**** Task inputs ****

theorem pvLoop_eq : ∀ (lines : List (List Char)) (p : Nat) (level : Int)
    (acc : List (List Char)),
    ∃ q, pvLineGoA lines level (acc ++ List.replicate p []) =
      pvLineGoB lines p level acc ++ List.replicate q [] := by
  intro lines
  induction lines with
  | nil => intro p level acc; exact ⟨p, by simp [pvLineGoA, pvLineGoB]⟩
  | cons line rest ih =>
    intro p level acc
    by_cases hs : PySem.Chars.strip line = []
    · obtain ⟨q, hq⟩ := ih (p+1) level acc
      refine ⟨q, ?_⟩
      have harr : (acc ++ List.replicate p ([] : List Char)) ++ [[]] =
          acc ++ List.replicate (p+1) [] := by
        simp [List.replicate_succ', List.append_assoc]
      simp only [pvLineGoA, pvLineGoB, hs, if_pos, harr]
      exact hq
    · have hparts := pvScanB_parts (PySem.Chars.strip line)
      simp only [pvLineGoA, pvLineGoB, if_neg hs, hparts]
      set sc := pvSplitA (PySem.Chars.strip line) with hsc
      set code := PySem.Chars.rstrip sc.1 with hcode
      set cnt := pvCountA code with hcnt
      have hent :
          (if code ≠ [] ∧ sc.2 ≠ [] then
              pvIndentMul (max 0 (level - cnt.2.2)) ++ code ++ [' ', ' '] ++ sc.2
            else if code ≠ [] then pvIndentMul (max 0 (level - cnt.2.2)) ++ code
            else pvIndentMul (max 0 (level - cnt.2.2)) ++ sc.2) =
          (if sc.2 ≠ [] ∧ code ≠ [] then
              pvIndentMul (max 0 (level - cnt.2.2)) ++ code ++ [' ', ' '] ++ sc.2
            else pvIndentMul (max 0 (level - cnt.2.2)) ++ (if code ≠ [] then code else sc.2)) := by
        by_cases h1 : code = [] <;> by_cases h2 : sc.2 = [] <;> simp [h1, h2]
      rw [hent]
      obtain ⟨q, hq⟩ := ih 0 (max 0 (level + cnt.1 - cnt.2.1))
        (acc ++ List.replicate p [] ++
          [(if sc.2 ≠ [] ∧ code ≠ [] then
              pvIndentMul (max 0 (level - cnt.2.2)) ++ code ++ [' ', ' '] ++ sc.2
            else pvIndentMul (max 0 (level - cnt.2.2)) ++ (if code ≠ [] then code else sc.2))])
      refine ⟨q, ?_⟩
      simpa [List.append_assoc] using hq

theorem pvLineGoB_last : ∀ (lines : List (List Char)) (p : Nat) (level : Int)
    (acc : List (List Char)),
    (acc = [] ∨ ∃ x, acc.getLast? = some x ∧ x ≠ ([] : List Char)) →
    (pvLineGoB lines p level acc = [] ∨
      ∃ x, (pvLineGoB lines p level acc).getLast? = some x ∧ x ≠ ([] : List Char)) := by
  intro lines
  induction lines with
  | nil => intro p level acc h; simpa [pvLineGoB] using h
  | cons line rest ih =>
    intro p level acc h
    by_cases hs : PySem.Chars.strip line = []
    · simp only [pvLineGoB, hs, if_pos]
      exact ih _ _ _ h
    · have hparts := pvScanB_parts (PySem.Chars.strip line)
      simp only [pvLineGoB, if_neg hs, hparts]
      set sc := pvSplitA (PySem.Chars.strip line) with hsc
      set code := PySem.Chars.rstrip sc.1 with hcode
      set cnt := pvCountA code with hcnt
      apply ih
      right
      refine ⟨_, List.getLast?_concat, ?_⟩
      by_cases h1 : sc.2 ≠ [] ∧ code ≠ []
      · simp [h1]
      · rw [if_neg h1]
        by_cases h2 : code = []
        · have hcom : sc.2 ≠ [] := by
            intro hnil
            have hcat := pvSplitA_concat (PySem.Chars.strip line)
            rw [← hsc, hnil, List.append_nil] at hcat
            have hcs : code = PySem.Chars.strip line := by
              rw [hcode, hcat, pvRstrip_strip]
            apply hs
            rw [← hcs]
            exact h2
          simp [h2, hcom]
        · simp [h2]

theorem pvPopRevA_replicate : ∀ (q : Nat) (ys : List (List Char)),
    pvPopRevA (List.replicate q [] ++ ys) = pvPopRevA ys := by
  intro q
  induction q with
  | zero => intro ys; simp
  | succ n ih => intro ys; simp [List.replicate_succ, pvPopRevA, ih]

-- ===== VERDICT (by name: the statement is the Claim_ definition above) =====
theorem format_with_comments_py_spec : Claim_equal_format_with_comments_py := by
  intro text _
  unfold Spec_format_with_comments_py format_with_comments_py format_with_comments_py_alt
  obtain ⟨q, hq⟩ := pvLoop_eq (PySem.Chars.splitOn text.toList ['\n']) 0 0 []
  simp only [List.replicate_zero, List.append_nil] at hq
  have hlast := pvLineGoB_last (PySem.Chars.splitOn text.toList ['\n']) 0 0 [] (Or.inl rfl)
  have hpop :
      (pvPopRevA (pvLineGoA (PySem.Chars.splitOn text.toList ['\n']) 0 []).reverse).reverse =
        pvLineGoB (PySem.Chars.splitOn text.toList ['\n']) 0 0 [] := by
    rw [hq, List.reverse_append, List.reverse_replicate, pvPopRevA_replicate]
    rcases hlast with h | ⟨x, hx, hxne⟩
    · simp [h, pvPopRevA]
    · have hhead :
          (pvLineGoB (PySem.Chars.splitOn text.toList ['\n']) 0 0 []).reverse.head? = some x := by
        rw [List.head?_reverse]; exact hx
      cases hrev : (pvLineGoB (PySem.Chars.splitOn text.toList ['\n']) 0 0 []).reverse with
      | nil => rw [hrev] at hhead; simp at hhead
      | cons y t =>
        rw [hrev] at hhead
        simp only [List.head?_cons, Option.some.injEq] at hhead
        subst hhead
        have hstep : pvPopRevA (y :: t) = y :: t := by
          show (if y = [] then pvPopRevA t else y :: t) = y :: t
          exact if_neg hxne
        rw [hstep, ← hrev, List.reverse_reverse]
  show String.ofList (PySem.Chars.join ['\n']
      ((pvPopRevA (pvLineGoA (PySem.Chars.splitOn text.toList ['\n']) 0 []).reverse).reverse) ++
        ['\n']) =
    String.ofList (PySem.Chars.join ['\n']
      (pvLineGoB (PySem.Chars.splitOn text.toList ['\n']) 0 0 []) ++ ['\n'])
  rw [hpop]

****

Could you repeat every record above exactly as it stands?

### Your solution
theorem pvLoop_eq : ∀ (lines : List (List Char)) (p : Nat) (level : Int)
    (acc : List (List Char)),
    ∃ q, pvLineGoA lines level (acc ++ List.replicate p []) =
      pvLineGoB lines p level acc ++ List.replicate q [] := by
  intro lines
  induction lines with
  | nil => intro p level acc; exact ⟨p, by simp [pvLineGoA, pvLineGoB]⟩
  | cons line rest ih =>
    intro p level acc
    by_cases hs : PySem.Chars.strip line = []
    · obtain ⟨q, hq⟩ := ih (p+1) level acc
      refine ⟨q, ?_⟩
      have harr : (acc ++ List.replicate p ([] : List Char)) ++ [[]] =
          acc ++ List.replicate (p+1) [] := by
        simp [List.replicate_succ', List.append_assoc]
      simp only [pvLineGoA, pvLineGoB, hs, if_pos, harr]
      exact hq
    · have hparts := pvScanB_parts (PySem.Chars.strip line)
      simp only [pvLineGoA, pvLineGoB, if_neg hs, hparts]
      set sc := pvSplitA (PySem.Chars.strip line) with hsc
      set code := PySem.Chars.rstrip sc.1 with hcode
      set cnt := pvCountA code with hcnt
      have hent :
          (if code ≠ [] ∧ sc.2 ≠ [] then
              pvIndentMul (max 0 (level - cnt.2.2)) ++ code ++ [' ', ' '] ++ sc.2
            else if code ≠ [] then pvIndentMul (max 0 (level - cnt.2.2)) ++ code
            else pvIndentMul (max 0 (level - cnt.2.2)) ++ sc.2) =
          (if sc.2 ≠ [] ∧ code ≠ [] then
              pvIndentMul (max 0 (level - cnt.2.2)) ++ code ++ [' ', ' '] ++ sc.2
            else pvIndentMul (max 0 (level - cnt.2.2)) ++ (if code ≠ [] then code else sc.2)) := by
        by_cases h1 : code = [] <;> by_cases h2 : sc.2 = [] <;> simp [h1, h2]
      rw [hent]
      obtain ⟨q, hq⟩ := ih 0 (max 0 (level + cnt.1 - cnt.2.1))
        (acc ++ List.replicate p [] ++
          [(if sc.2 ≠ [] ∧ code ≠ [] then
              pvIndentMul (max 0 (level - cnt.2.2)) ++ code ++ [' ', ' '] ++ sc.2
            else pvIndentMul (max 0 (level - cnt.2.2)) ++ (if code ≠ [] then code else sc.2))])
      refine ⟨q, ?_⟩
      simpa [List.append_assoc] using hq

theorem pvLineGoB_last : ∀ (lines : List (List Char)) (p : Nat) (level : Int)
    (acc : List (List Char)),
    (acc = [] ∨ ∃ x, acc.getLast? = some x ∧ x ≠ ([] : List Char)) →
    (pvLineGoB lines p level acc = [] ∨
      ∃ x, (pvLineGoB lines p level acc).getLast? = some x ∧ x ≠ ([] : List Char)) := by
  intro lines
  induction lines with
  | nil => intro p level acc h; simpa [pvLineGoB] using h
  | cons line rest ih =>
    intro p level acc h
    by_cases hs : PySem.Chars.strip line = []
    · simp only [pvLineGoB, hs, if_pos]
      exact ih _ _ _ h
    · have hparts := pvScanB_parts (PySem.Chars.strip line)
      simp only [pvLineGoB, if_neg hs, hparts]
      set sc := pvSplitA (PySem.Chars.strip line) with hsc
      set code := PySem.Chars.rstrip sc.1 with hcode
      set cnt := pvCountA code with hcnt
      apply ih
      right
      refine ⟨_, List.getLast?_concat, ?_⟩
      by_cases h1 : sc.2 ≠ [] ∧ code ≠ []
      · simp [h1]
      · rw [if_neg h1]
        by_cases h2 : code = []
        · have hcom : sc.2 ≠ [] := by
            intro hnil
            have hcat := pvSplitA_concat (PySem.Chars.strip line)
            rw [← hsc, hnil, List.append_nil] at hcat
            have hcs : code = PySem.Chars.strip line := by
              rw [hcode, hcat, pvRstrip_strip]
            apply hs
            rw [← hcs]
            exact h2
          simp [h2, hcom]
        · simp [h2]

theorem pvPopRevA_replicate : ∀ (q : Nat) (ys : List (List Char)),
    pvPopRevA (List.replicate q [] ++ ys) = pvPopRevA ys := by
  intro q
  induction q with
  | zero => intro ys; simp
  | succ n ih => intro ys; simp [List.replicate_succ, pvPopRevA, ih]

-- ===== VERDICT (by name: the statement is the Claim_ definition above) =====
theorem format_with_comments_py_spec : Claim_equal_format_with_comments_py := by
  intro text _
  unfold Spec_format_with_comments_py format_with_comments_py format_with_comments_py_alt
  obtain ⟨q, hq⟩ := pvLoop_eq (PySem.Chars.splitOn text.toList ['\n']) 0 0 []
  simp only [List.replicate_zero, List.append_nil] at hq
  have hlast := pvLineGoB_last (PySem.Chars.splitOn text.toList ['\n']) 0 0 [] (Or.inl rfl)
  have hpop :
      (pvPopRevA (pvLineGoA (PySem.Chars.splitOn text.toList ['\n']) 0 []).reverse).reverse =
        pvLineGoB (PySem.Chars.splitOn text.toList ['\n']) 0 0 [] := by
    rw [hq, List.reverse_append, List.reverse_replicate, pvPopRevA_replicate]
    rcases hlast with h | ⟨x, hx, hxne⟩
    · simp [h, pvPopRevA]
    · have hhead :
          (pvLineGoB (PySem.Chars.splitOn text.toList ['\n']) 0 0 []).reverse.head? = some x := by
        rw [List.head?_reverse]; exact hx
      cases hrev : (pvLineGoB (PySem.Chars.splitOn text.toList ['\n']) 0 0 []).reverse with
      | nil => rw [hrev] at hhead; simp at hhead
      | cons y t =>
        rw [hrev] at hhead
        simp only [List.head?_cons, Option.some.injEq] at hhead
        subst hhead
        have hstep : pvPopRevA (y :: t) = y :: t := by
          show (if y = [] then pvPopRevA t else y :: t) = y :: t
          exact if_neg hxne
        rw [hstep, ← hrev, List.reverse_reverse]
  show String.ofList (PySem.Chars.join ['\n']
      ((pvPopRevA (pvLineGoA (PySem.Chars.splitOn text.toList ['\n']) 0 []).reverse).reverse) ++
        ['\n']) =
    String.ofList (PySem.Chars.join ['\n']
      (pvLineGoB (PySem.Chars.splitOn text.toList ['\n']) 0 0 []) ++ ['\n'])
  rw [hpop]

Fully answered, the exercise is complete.